-- pv_equiv track=rewrite | github.com/grimm-co/killerbeez | python/manager/lib/fuzzer.py | bat_escape
-- ===== SOURCE A (Python) =====
-- def bat_escape(args):
--     """Quote a set of arguments for a windows command line.
--
--     Double-quote each argument, and backslash-escape any backslashes before
--     double quotes and the double quotes themselves. Finally, put a ^ before
--     each shell metacharacter so it will survive cmd.exe. Based on the algorithm in
--     https://blogs.msdn.microsoft.com/twistylittlepassagesallalike/2011/04/23/everyone-quotes-command-line-arguments-the-wrong-way/
--     """
--     escaped_args = []
--     for arg in args:
--         escaped_parts = ['"']
--         num_backslashes = 0
--         for c in arg:
--             if c == '\\':
--                 num_backslashes += 1
--             elif c == '"':
--                 escaped_parts.append('\\'*(2*num_backslashes+1) + c)
--                 num_backslashes = 0
--             else:
--                 escaped_parts.append('\\'*num_backslashes + c)
--                 num_backslashes = 0
--         escaped_parts.append('\\'*(2*num_backslashes) + '"')
--         escaped_args.append(''.join(escaped_parts))
--     final_cmdline = ' '.join(escaped_args)
--
--     # That is what we want to be passed to CreateProcess; however, cmd is going
--     # to mangle it first so we must escape all chars it considers special.
--     metachars = ['(', ')', '%', '!', '^', '"', '<', '>', '&', '|']
--     for char in metachars:
--         final_cmdline = final_cmdline.replace(char, '^'+char)
--     return '%1 {}'.format(final_cmdline)
-- ===== SOURCE B (Python) =====
-- def bat_escape(args):
--     """Quote a set of arguments for a windows command line.
--
--     Right-to-left scan with a doubling flag instead of a backslash counter,
--     and one single-pass metacharacter escape instead of ten sequential
--     replaces (reproducing their composed effect exactly).
--     """
--     def quote(arg):
--         pieces = []
--         dbl = True  # trailing backslashes (before end-quote) must double
--         for c in reversed(arg):
--             if c == '\\':
--                 pieces.append('\\\\' if dbl else '\\')
--             elif c == '"':
--                 pieces.append('"\\')
--                 dbl = True
--             else:
--                 pieces.append(c)
--                 dbl = False
--         return '"' + ''.join(pieces)[::-1] + '"'
--
--     def esc_char(c):
--         # composed effect of A's sequential replaces: carets inserted for
--         # ( ) % ! are themselves doubled by the later '^' replace
--         if c in '()%!':
--             return '^^' + c
--         if c == '^':
--             return '^^'
--         if c in '"<>&|':
--             return '^' + c
--         return c
--
--     cmdline = ' '.join(quote(arg) for arg in args)
--     return '%1 ' + ''.join(esc_char(c) for c in cmdline)
-- ===== Notes on version B (the rewrite author's own statement) =====
-- stated objective: alternative
-- what changed: Each argument is quoted by a right-to-left scan with a boolean doubling flag instead of A's left-to-right backslash counter, and the ten sequential metacharacter .replace passes are fused into one single-pass per-character escape that reproduces their composed effect (including the doubling of carets inserted before ( ) % !).
import Mathlib
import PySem

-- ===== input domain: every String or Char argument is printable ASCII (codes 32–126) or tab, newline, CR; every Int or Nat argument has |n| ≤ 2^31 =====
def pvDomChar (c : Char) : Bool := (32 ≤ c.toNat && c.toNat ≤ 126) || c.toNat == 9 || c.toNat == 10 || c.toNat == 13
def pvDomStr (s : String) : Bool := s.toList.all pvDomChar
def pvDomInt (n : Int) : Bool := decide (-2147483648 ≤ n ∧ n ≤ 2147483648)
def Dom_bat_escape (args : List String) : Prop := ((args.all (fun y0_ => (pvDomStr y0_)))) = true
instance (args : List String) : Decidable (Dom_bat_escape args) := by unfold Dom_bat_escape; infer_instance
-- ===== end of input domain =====

-- B replaces A's left-to-right backslash counter by a right-to-left scan with a doubling
-- flag, and A's ten sequential metacharacter replaces by one single-pass per-char escape
-- that reproduces the composed effect of the sequential replaces exactly.

-- ===== PORT A =====
-- inner loop body of A ('for c in arg'), state = (escaped_parts, num_backslashes)
def pvStepA (st : List (List Char) × Nat) (c : Char) : List (List Char) × Nat :=
  if c = '\\' then (st.1, st.2 + 1)
  else if c = '"' then (st.1 ++ [List.replicate (2 * st.2 + 1) '\\' ++ [c]], 0)
  else (st.1 ++ [List.replicate st.2 '\\' ++ [c]], 0)

-- one iteration of A's outer 'for arg in args': escaping of one arg, ''.join included
def pvEscArgA (arg : String) : List Char :=
  let st := arg.toList.foldl pvStepA ([['"']], 0)
  PySem.Chars.join [] (st.1 ++ [List.replicate (2 * st.2) '\\' ++ ['"']])

def bat_escape (args : List String) : String :=
  let escapedArgs := args.foldl (fun acc arg => acc ++ [pvEscArgA arg]) []
  let finalCmdline := PySem.Chars.join [' '] escapedArgs
  let finalCmdline := ['(', ')', '%', '!', '^', '"', '<', '>', '&', '|'].foldl
    (fun s ch => PySem.Chars.replace s [ch] ['^', ch]) finalCmdline
  String.ofList ('%' :: '1' :: ' ' :: finalCmdline)

-- ===== PORT B =====
-- loop body of B's 'for c in reversed(arg)', state = (pieces, dbl)
def pvStepB (st : List (List Char) × Bool) (c : Char) : List (List Char) × Bool :=
  if c = '\\' then (st.1 ++ [if st.2 then ['\\', '\\'] else ['\\']], st.2)
  else if c = '"' then (st.1 ++ [['"', '\\']], true)
  else (st.1 ++ [[c]], false)

-- B's quote(arg): '"' + ''.join(pieces)[::-1] + '"'  ([::-1] is List.reverse,
-- PySem.List.slice?_none_none_neg_one)
def pvQuoteArg (arg : String) : List Char :=
  let st := arg.toList.reverse.foldl pvStepB ([], true)
  '"' :: (PySem.Chars.join [] st.1).reverse ++ ['"']

-- B's esc_char
def pvMetaEsc (c : Char) : List Char :=
  if ['(', ')', '%', '!'].contains c then ['^', '^', c]
  else if c = '^' then ['^', '^']
  else if ['"', '<', '>', '&', '|'].contains c then ['^', c]
  else [c]

def bat_escape_alt (args : List String) : String :=
  let cmdline := PySem.Chars.join [' '] (args.map pvQuoteArg)
  String.ofList ('%' :: '1' :: ' ' :: cmdline.flatMap pvMetaEsc)

-- ===== PRECONDITION & SPEC =====
def Spec_bat_escape (args : List String) (out : String) : Prop := out = bat_escape_alt args
instance (args : List String) (out : String) : Decidable (Spec_bat_escape args out) := by unfold Spec_bat_escape; infer_instance

-- ===== CLAIM (what is proved, stated in full; the proofs are below) =====
def Claim_equal_bat_escape : Prop := ∀ (args : List String), Dom_bat_escape args → Spec_bat_escape args (bat_escape args)

-- ===== LEMMAS AND PROOFS =====

-- ''.join is List.flatten
theorem pv_join_nil (L : List (List Char)) : PySem.Chars.join [] L = L.flatten := by
  induction L with
  | nil => simp [PySem.Chars.join, List.intercalate]
  | cons a L ih =>
    cases L with
    | nil => simp [PySem.Chars.join, List.intercalate]
    | cons b r => rw [PySem.Chars.join_cons_cons]; simp [ih]

-- common midpoint: escape of cs with n pending backslashes; d = whether a trailing
-- backslash run is doubled (end-of-arg context)
def pvEfl : List Char → Nat → Bool → List Char
  | [], n, d => List.replicate ((if d then 2 else 1) * n) '\\'
  | c :: t, n, d =>
    if c = '\\' then pvEfl t (n + 1) d
    else if c = '"' then List.replicate (2 * n + 1) '\\' ++ c :: pvEfl t 0 d
    else List.replicate n '\\' ++ c :: pvEfl t 0 d

-- A's inner loop computes pvEfl (… true), with the closing 2n backslashes and quote
theorem pv_foldlA (cs : List Char) : ∀ (P : List (List Char)) (n : Nat),
    (cs.foldl pvStepA (P, n)).1.flatten ++
      List.replicate (2 * (cs.foldl pvStepA (P, n)).2) '\\' ++ ['"']
    = P.flatten ++ pvEfl cs n true ++ ['"'] := by
  induction cs with
  | nil => intro P n; rfl
  | cons c t ih =>
    intro P n
    simp only [List.foldl_cons, pvStepA, pvEfl]
    by_cases h1 : c = '\\'
    · simp only [if_pos h1, ih]
    · by_cases h2 : c = '"'
      · simp [h2, ih, List.flatten_append]
      · simp [h1, h2, ih, List.flatten_append]

-- B's loop state: pieces appended for rcs with initial flag d
def pvB1 : List Char → Bool → List (List Char)
  | [], _ => []
  | c :: r, d =>
    if c = '\\' then (if d then ['\\', '\\'] else ['\\']) :: pvB1 r d
    else if c = '"' then ['"', '\\'] :: pvB1 r true
    else [c] :: pvB1 r false

theorem pv_foldlB (rcs : List Char) : ∀ (P : List (List Char)) (d : Bool),
    (rcs.foldl pvStepB (P, d)).1 = P ++ pvB1 rcs d := by
  induction rcs with
  | nil => intro P d; simp [pvB1]
  | cons c r ih =>
    intro P d
    simp only [List.foldl_cons, pvStepB, pvB1]
    by_cases h1 : c = '\\'
    · simp [h1, ih]
    · by_cases h2 : c = '"' <;> simp [h1, h2, ih]

-- reading pvEfl off the end of the argument, one snoc case per character class
theorem pvEfl_snoc_bs (xs : List Char) : ∀ (n : Nat) (d : Bool),
    pvEfl (xs ++ ['\\']) n d = pvEfl xs n d ++ List.replicate (if d then 2 else 1) '\\' := by
  induction xs with
  | nil =>
    intro n d
    cases d <;>
      simp [pvEfl, Nat.mul_succ, List.replicate_succ']
  | cons c t ih =>
    intro n d
    simp only [List.cons_append, pvEfl]
    by_cases h1 : c = '\\'
    · simp [h1, ih]
    · by_cases h2 : c = '"' <;> simp [h1, h2, ih]

theorem pvEfl_snoc_quote (xs : List Char) : ∀ (n : Nat) (d : Bool),
    pvEfl (xs ++ ['"']) n d = pvEfl xs n true ++ ['\\', '"'] := by
  induction xs with
  | nil =>
    intro n d
    simp only [List.nil_append, pvEfl, reduceIte, Nat.mul_zero, List.replicate_zero]
    rw [List.replicate_succ']
    simp
  | cons c t ih =>
    intro n d
    simp only [List.cons_append, pvEfl]
    by_cases h1 : c = '\\'
    · simp [h1, ih]
    · by_cases h2 : c = '"' <;> simp [h1, h2, ih]

theorem pvEfl_snoc_other (xs : List Char) (c : Char) (h1 : c ≠ '\\') (h2 : c ≠ '"') :
    ∀ (n : Nat) (d : Bool), pvEfl (xs ++ [c]) n d = pvEfl xs n false ++ [c] := by
  induction xs with
  | nil =>
    intro n d
    simp [pvEfl, h1, h2]
  | cons x t ih =>
    intro n d
    simp only [List.cons_append, pvEfl]
    by_cases g1 : x = '\\'
    · simp [g1, ih]
    · by_cases g2 : x = '"' <;> simp [g1, g2, ih]

-- B's reversed, flattened pieces are pvEfl of the original order
theorem pv_B1_spec (rcs : List Char) : ∀ (d : Bool),
    ((pvB1 rcs d).flatten).reverse = pvEfl rcs.reverse 0 d := by
  induction rcs with
  | nil => intro d; rfl
  | cons c r ih =>
    intro d
    simp only [pvB1, List.reverse_cons]
    by_cases h1 : c = '\\'
    · subst h1
      rw [if_pos rfl, pvEfl_snoc_bs]
      cases d <;> simp [ih]
    · by_cases h2 : c = '"'
      · subst h2
        rw [if_neg h1, if_pos rfl, pvEfl_snoc_quote]
        simp [ih]
      · rw [if_neg h1, if_neg h2, pvEfl_snoc_other _ _ h1 h2]
        simp [ih]

-- per-argument agreement of the two quoting loops
theorem pv_arg_eq (arg : String) : pvEscArgA arg = pvQuoteArg arg := by
  show PySem.Chars.join [] _ = '"' :: (PySem.Chars.join [] _).reverse ++ ['"']
  rw [pv_join_nil, pv_join_nil, pv_foldlB, List.nil_append, pv_B1_spec,
    List.reverse_reverse, List.flatten_append]
  have h := pv_foldlA arg.toList [['"']] 0
  simp only [List.flatten_cons, List.flatten_nil, List.append_nil,
    List.append_assoc] at h ⊢
  simpa using h

-- one single-character str.replace is a flatMap
theorem pv_replace_go (c : Char) (new : List Char) (s : List Char) :
    ∀ (fuel : Nat) (acc : List Char), s.length ≤ fuel →
    PySem.Chars.replace.go [c] new fuel s acc
      = acc.reverse ++ s.flatMap (fun x => if x = c then new else [x]) := by
  induction s with
  | nil =>
    intro fuel acc _
    cases fuel <;> simp [PySem.Chars.replace.go]
  | cons x t ih =>
    intro fuel acc h
    cases fuel with
    | zero => simp at h
    | succ f =>
      rw [PySem.Chars.replace.go]
      by_cases hx : x = c
      · subst hx
        simp only [List.isPrefixOf_cons₂, List.isPrefixOf_nil_left, Bool.and_true,
          beq_self_eq_true, if_pos]
        simp only [List.length_cons, List.length_nil, Nat.zero_add, List.drop_succ_cons,
          List.drop_zero]
        rw [ih f _ (by simpa using h)]
        simp
      · have : ([c].isPrefixOf (x :: t)) = false := by
          simp [List.isPrefixOf_cons₂, (Ne.symm hx : c ≠ x)]
        rw [this]
        simp only [Bool.false_eq_true, if_neg, not_false_iff]
        rw [ih f _ (by simpa using h)]
        simp [hx]

theorem pv_replace_single (s : List Char) (c : Char) (new : List Char) :
    PySem.Chars.replace s [c] new = s.flatMap (fun x => if x = c then new else [x]) := by
  rw [PySem.Chars.replace]
  simp only [List.isEmpty_cons, Bool.false_eq_true, if_neg, not_false_iff]
  rw [pv_replace_go c new s s.length [] (le_refl _)]
  simp

-- a chain of single-character flatMap substitutions acts independently on each character
theorem pv_chainL (L : List Char) : ∀ (s : List Char),
    L.foldl (fun t ch => t.flatMap (fun x => if x = ch then ['^', ch] else [x])) s
    = s.flatMap (fun y =>
        L.foldl (fun t ch => t.flatMap (fun x => if x = ch then ['^', ch] else [x])) [y]) := by
  induction L with
  | nil => intro s; simp
  | cons ch L ih =>
    intro s
    simp only [List.foldl_cons]
    rw [ih, List.flatMap_assoc]
    congr 1
    funext y
    rw [ih]
    simp

-- the ten sequential replaces compose to the single-pass pvMetaEsc
theorem pv_meta_chain (s : List Char) :
    (['(', ')', '%', '!', '^', '"', '<', '>', '&', '|'].foldl
      (fun t ch => PySem.Chars.replace t [ch] ['^', ch]) s)
    = s.flatMap pvMetaEsc := by
  have hfn : ∀ y : Char,
      (['(', ')', '%', '!', '^', '"', '<', '>', '&', '|'].foldl
        (fun t ch => t.flatMap (fun x => if x = ch then ['^', ch] else [x])) [y])
      = pvMetaEsc y := by
    intro x
    by_cases h1 : x = '('
    · subst h1; decide
    by_cases h2 : x = ')'
    · subst h2; decide
    by_cases h3 : x = '%'
    · subst h3; decide
    by_cases h4 : x = '!'
    · subst h4; decide
    by_cases h5 : x = '^'
    · subst h5; decide
    by_cases h6 : x = '"'
    · subst h6; decide
    by_cases h7 : x = '<'
    · subst h7; decide
    by_cases h8 : x = '>'
    · subst h8; decide
    by_cases h9 : x = '&'
    · subst h9; decide
    by_cases h10 : x = '|'
    · subst h10; decide
    simp [pvMetaEsc, h1, h2, h3, h4, h5, h6, h7, h8, h9, h10]
  simp only [pv_replace_single]
  rw [pv_chainL]
  simp only [hfn]

-- ===== VERDICT (by name: the statement is the Claim_ definition above) =====
theorem bat_escape_spec : Claim_equal_bat_escape := by
  intro args _
  show bat_escape args = bat_escape_alt args
  simp only [bat_escape, bat_escape_alt, pv_meta_chain,
    PySem.List.foldl_append_singleton_eq_map, List.nil_append]
  rw [show args.map pvEscArgA = args.map pvQuoteArg from
    List.map_congr_left fun a _ => pv_arg_eq a]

## TASK PROMPT
What you return should be the lines from the start of the data through the line with "pieces = []", quoted exactly and nothing more.

## EXPECTED ANSWER
-- pv_equiv track=rewrite | github.com/grimm-co/killerbeez | python/manager/lib/fuzzer.py | bat_escape
-- ===== SOURCE A (Python) =====
-- def bat_escape(args):
--     """Quote a set of arguments for a windows command line.
--
--     Double-quote each argument, and backslash-escape any backslashes before
--     double quotes and the double quotes themselves. Finally, put a ^ before
--     each shell metacharacter so it will survive cmd.exe. Based on the algorithm in
--     https://blogs.msdn.microsoft.com/twistylittlepassagesallalike/2011/04/23/everyone-quotes-command-line-arguments-the-wrong-way/
--     """
--     escaped_args = []
--     for arg in args:
--         escaped_parts = ['"']
--         num_backslashes = 0
--         for c in arg:
--             if c == '\\':
--                 num_backslashes += 1
--             elif c == '"':
--                 escaped_parts.append('\\'*(2*num_backslashes+1) + c)
--                 num_backslashes = 0
--             else:
--                 escaped_parts.append('\\'*num_backslashes + c)
--                 num_backslashes = 0
--         escaped_parts.append('\\'*(2*num_backslashes) + '"')
--         escaped_args.append(''.join(escaped_parts))
--     final_cmdline = ' '.join(escaped_args)
--
--     # That is what we want to be passed to CreateProcess; however, cmd is going
--     # to mangle it first so we must escape all chars it considers special.
--     metachars = ['(', ')', '%', '!', '^', '"', '<', '>', '&', '|']
--     for char in metachars:
--         final_cmdline = final_cmdline.replace(char, '^'+char)
--     return '%1 {}'.format(final_cmdline)
-- ===== SOURCE B (Python) =====
-- def bat_escape(args):
--     """Quote a set of arguments for a windows command line.
--
--     Right-to-left scan with a doubling flag instead of a backslash counter,
--     and one single-pass metacharacter escape instead of ten sequential
--     replaces (reproducing their composed effect exactly).
--     """
--     def quote(arg):
--         pieces = []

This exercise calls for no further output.